Z Dzwonkówki żółty szlak prowadził przez piękny teren: cały czas odsłonięte obszary, widoki na góry we wszystkich kierunkach… I gdyby tylko pogoda była lepsza. Zanim doszłam do Tylmanowej odwiedziłam jeszcze kapliczkę papieską. Kapliczkę wznieśli tutaj górale. Upamiętnia ona wyjątkową mszę Karola Wojtyły w 1972r. Ówczesny metropolita krakowski wpadł na chwilę na jedno ze spotkań młodzieży oazowej. Podczas mszy odprawianej na Błyszczu rozpętała się gwałtowna burza. Zgromadzeni mieli ze sobą tylko dwa parasole. Nimi osłonili ołtarz. Co roku w październiku górale ze Związku Podhalan z Tylmanowej odprawiają na Błyszczu uroczystą górską mszę.
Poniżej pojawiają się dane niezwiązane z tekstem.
-- pv_equiv track=rewrite | github.com/pypi-data/pypi-mirror-317 | packages/macrostrat.database/macrostrat_database-3.5.2.tar.gz/macrostrat_database-3.5.2/macrostrat/database/utils.py | infer_is_sql_text
-- ===== SOURCE A (Python) =====
-- def infer_is_sql_text(_string: str) -> bool:
--     """
--     Return True if the string is a valid SQL query,
--     false if it should be interpreted as a file path.
--     """
--     # If it's a byte string, decode it
--     if isinstance(_string, bytes):
--         _string = _string.decode("utf-8")
--
--     lines = _string.split("\n")
--     if len(lines) > 1:
--         return True
--     _string = _string.lower()
--     for i in _sql_keywords:
--         if _string.strip().startswith(i.lower() + " "):
--             return True
--     return False
--
-- _sql_keywords = [
--     "SELECT",
--     "INSERT",
--     "UPDATE",
--     "CREATE",
--     "DROP",
--     "DELETE",
--     "ALTER",
--     "SET",
--     "GRANT",
--     "WITH",
--     "NOTIFY",
--     "COPY",
-- ]
-- ===== SOURCE B (Python) =====
-- _PATTERNS = [
--     "select ", "insert ", "update ", "create ", "drop ", "delete ",
--     "alter ", "set ", "grant ", "with ", "notify ", "copy ",
-- ]
--
--
-- def infer_is_sql_text(_string: str) -> bool:
--     """
--     Return True if the string is a valid SQL query,
--     false if it should be interpreted as a file path.
--     """
--     # If it's a byte string, decode it
--     if isinstance(_string, bytes):
--         _string = _string.decode("utf-8")
--
--     if len(_string.split("\n")) > 1:
--         return True
--     # Simultaneous multi-pattern matcher: walk the string character by
--     # character, keeping the still-viable pattern suffixes; accept as soon
--     # as one pattern is fully consumed.
--     cands = _PATTERNS
--     for ch in _string.lower().strip():
--         cands = [w[1:] for w in cands if w[:1] == ch]
--         if "" in cands:
--             return True
--         if not cands:
--             return False
--     return False
-- ===== Notes on version B (the rewrite author's own statement) =====
-- stated objective: alternative
-- what changed: A tests each keyword separately with startswith; B runs a simultaneous multi-pattern matcher that scans the string once, character by character, maintaining the set of still-viable pattern suffixes and accepting when one pattern is fully consumed.
import Mathlib
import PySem

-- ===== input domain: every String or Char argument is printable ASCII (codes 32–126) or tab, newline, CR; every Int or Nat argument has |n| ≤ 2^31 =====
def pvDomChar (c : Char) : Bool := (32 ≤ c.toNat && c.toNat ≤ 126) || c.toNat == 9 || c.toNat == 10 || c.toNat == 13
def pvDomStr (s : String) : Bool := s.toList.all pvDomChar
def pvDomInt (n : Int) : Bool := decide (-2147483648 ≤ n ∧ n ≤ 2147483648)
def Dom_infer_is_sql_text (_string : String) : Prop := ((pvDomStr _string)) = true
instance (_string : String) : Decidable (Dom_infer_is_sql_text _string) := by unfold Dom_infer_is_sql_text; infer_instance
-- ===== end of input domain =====

-- B replaces A's per-keyword startswith scan by a single character-by-character simultaneous multi-pattern matcher over a shrinking candidate set (alternative algorithm; return value only).


-- ===== PORT A =====
def sqlKeywords : List String :=
  ["SELECT", "INSERT", "UPDATE", "CREATE", "DROP", "DELETE",
   "ALTER", "SET", "GRANT", "WITH", "NOTIFY", "COPY"]

def infer_is_sql_text (_string : String) : Bool :=
  let lines := PySem.Chars.splitOn _string.toList ['\n']
  if lines.length > 1 then true
  else
    let s := PySem.Str.lower _string
    sqlKeywords.any (fun i => PySem.Str.startswith (PySem.Str.strip s) (PySem.Str.lower i ++ " "))

-- ===== PORT B =====
def sqlPatterns : List (List Char) :=
  [['s','e','l','e','c','t',' '], ['i','n','s','e','r','t',' '],
   ['u','p','d','a','t','e',' '], ['c','r','e','a','t','e',' '],
   ['d','r','o','p',' '], ['d','e','l','e','t','e',' '],
   ['a','l','t','e','r',' '], ['s','e','t',' '],
   ['g','r','a','n','t',' '], ['w','i','t','h',' '],
   ['n','o','t','i','f','y',' '], ['c','o','p','y',' ']]

-- the for-loop of Source B: one comprehension pass per character ([w[1:] for w in cands if w[:1] == ch]),
-- then the two early returns; w[:1] is take 1 and w[1:] is drop 1 (both exact for these slices)
def runScan : List (List Char) → List Char → Bool
  | _, [] => false
  | cands, c :: rest =>
    let nxt := cands.filterMap (fun w => if w.take 1 == [c] then some (w.drop 1) else none)
    if nxt.contains [] then true
    else if nxt.isEmpty then false
    else runScan nxt rest

def infer_is_sql_text_alt (_string : String) : Bool :=
  if (PySem.Chars.splitOn _string.toList ['\n']).length > 1 then true
  else runScan sqlPatterns (PySem.Chars.strip (PySem.Chars.lower _string.toList))

-- ===== PRECONDITION & SPEC =====
def Spec_infer_is_sql_text (_string : String) (out : Bool) : Prop := out = infer_is_sql_text_alt _string
instance (_string : String) (out : Bool) : Decidable (Spec_infer_is_sql_text _string out) := by unfold Spec_infer_is_sql_text; infer_instance

-- ===== CLAIM (what is proved, stated in full; the proofs are below) =====
def Claim_equal_infer_is_sql_text : Prop := ∀ (_string : String), Dom_infer_is_sql_text _string → Spec_infer_is_sql_text _string (infer_is_sql_text _string)

-- ===== LEMMAS AND PROOFS =====

-- membership in one comprehension step of B's matcher
lemma mem_step (cands : List (List Char)) (c : Char) (t : List Char) :
    t ∈ cands.filterMap (fun w => if w.take 1 == [c] then some (w.drop 1) else none)
      ↔ (c :: t) ∈ cands := by
  simp only [List.mem_filterMap]
  constructor
  · rintro ⟨w, hw, hcond⟩
    by_cases hc : w.take 1 == [c]
    · rw [if_pos hc] at hcond
      have ht : w.drop 1 = t := Option.some.inj hcond
      have hh : w.take 1 = [c] := by simpa using hc
      have hw' : w = c :: t := by
        have h3 := List.take_append_drop 1 w
        rw [hh, ht] at h3
        exact h3.symm
      exact hw' ▸ hw
    · rw [if_neg hc] at hcond
      exact absurd hcond (by simp)
  · intro h
    exact ⟨c :: t, h, by simp⟩

-- B's matcher computes exactly "some candidate is a prefix", as long as no candidate is empty
lemma runScan_eq (cs : List Char) :
    ∀ (cands : List (List Char)), [] ∉ cands →
      runScan cands cs = cands.any (fun w => decide (w <+: cs)) := by
  induction cs with
  | nil =>
    intro cands h
    simp only [runScan]
    refine ((List.any_eq_false).mpr ?_).symm
    intro w hw
    simp only [decide_eq_true_eq, List.prefix_nil]
    exact fun he => h (he ▸ hw)
  | cons c rest ih =>
    intro cands h
    simp only [runScan]
    set nxt := cands.filterMap (fun w => if w.take 1 == [c] then some (w.drop 1) else none) with hn
    by_cases h1 : ([] : List Char) ∈ nxt
    · have hc : ([c] : List Char) ∈ cands := (mem_step cands c []).mp h1
      have hcon : nxt.contains [] = true := by
        rw [List.contains_eq_mem]; exact decide_eq_true h1
      rw [hcon, if_pos rfl]
      symm
      rw [List.any_eq_true]
      exact ⟨[c], hc, by simp⟩
    · have hcon : nxt.contains [] = false := by
        rw [List.contains_eq_mem]; exact decide_eq_false h1
      rw [hcon]
      simp only [Bool.false_eq_true, if_false]
      by_cases h2 : nxt = []
      · have he : nxt.isEmpty = true := by simp [h2]
        rw [he, if_pos rfl]
        refine ((List.any_eq_false).mpr ?_).symm
        intro w hw
        simp only [decide_eq_true_eq]
        intro hp
        rcases w with _ | ⟨a, w'⟩
        · exact h hw
        · obtain ⟨hac, _⟩ := List.cons_prefix_cons.mp hp
          have hmem : w' ∈ nxt := (mem_step cands c w').mpr (hac ▸ hw)
          rw [h2] at hmem
          exact absurd hmem (List.not_mem_nil)
      · have hne : nxt.isEmpty = false := by
          simpa [List.isEmpty_iff] using h2
        rw [hne]
        simp only [Bool.false_eq_true, if_false]
        rw [ih nxt h1]
        rw [Bool.eq_iff_iff]
        simp only [List.any_eq_true, decide_eq_true_eq]
        constructor
        · rintro ⟨t, ht, hp⟩
          exact ⟨c :: t, (mem_step cands c t).mp ht, List.cons_prefix_cons.mpr ⟨rfl, hp⟩⟩
        · rintro ⟨w, hw, hp⟩
          rcases w with _ | ⟨a, w'⟩
          · exact absurd hw h
          · obtain ⟨hac, hp'⟩ := List.cons_prefix_cons.mp hp
            exact ⟨w', (mem_step cands c w').mpr (hac ▸ hw), hp'⟩

-- A's keyword scan on any string equals B's matcher on its characters
lemma scan_eq_run (t : String) :
    sqlKeywords.any (fun i => PySem.Str.startswith t (PySem.Str.lower i ++ " "))
      = runScan sqlPatterns t.toList := by
  rw [runScan_eq t.toList sqlPatterns (by decide)]
  have l1 : PySem.Chars.lower ['S','E','L','E','C','T'] = "select".toList := by decide
  have l2 : PySem.Chars.lower ['I','N','S','E','R','T'] = "insert".toList := by decide
  have l3 : PySem.Chars.lower ['U','P','D','A','T','E'] = "update".toList := by decide
  have l4 : PySem.Chars.lower ['C','R','E','A','T','E'] = "create".toList := by decide
  have l5 : PySem.Chars.lower ['D','R','O','P'] = "drop".toList := by decide
  have l6 : PySem.Chars.lower ['D','E','L','E','T','E'] = "delete".toList := by decide
  have l7 : PySem.Chars.lower ['A','L','T','E','R'] = "alter".toList := by decide
  have l8 : PySem.Chars.lower ['S','E','T'] = "set".toList := by decide
  have l9 : PySem.Chars.lower ['G','R','A','N','T'] = "grant".toList := by decide
  have l10 : PySem.Chars.lower ['W','I','T','H'] = "with".toList := by decide
  have l11 : PySem.Chars.lower ['N','O','T','I','F','Y'] = "notify".toList := by decide
  have l12 : PySem.Chars.lower ['C','O','P','Y'] = "copy".toList := by decide
  rw [Bool.eq_iff_iff]
  simp [sqlKeywords, sqlPatterns, List.any_cons,
    l1,l2,l3,l4,l5,l6,l7,l8,l9,l10,l11,l12, PySem.Chars.startswith_iff]

-- ===== VERDICT (by name: the statement is the Claim_ definition above) =====
theorem infer_is_sql_text_spec : Claim_equal_infer_is_sql_text := by
  intro s _
  unfold Spec_infer_is_sql_text
  simp only [infer_is_sql_text, infer_is_sql_text_alt]
  by_cases h : (PySem.Chars.splitOn s.toList ['\n']).length > 1
  · simp [h]
  · have hb : (PySem.Str.strip (PySem.Str.lower s)).toList
        = PySem.Chars.strip (PySem.Chars.lower s.toList) := by simp
    rw [if_neg h, if_neg h, scan_eq_run (PySem.Str.strip (PySem.Str.lower s)), hb]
Dzień swojej wędrówki zakończyłam ok 13.00. Do Tylmanowej schodziłam już w deszczu. Nie chcąc czekać na autobus złapałam „stopa”. Okazało się, że mój kierowca to myśliwy. Powiedział mi, że po okolicy grasuje niedźwiedź. Buuu.

11-12 listopad 2012r.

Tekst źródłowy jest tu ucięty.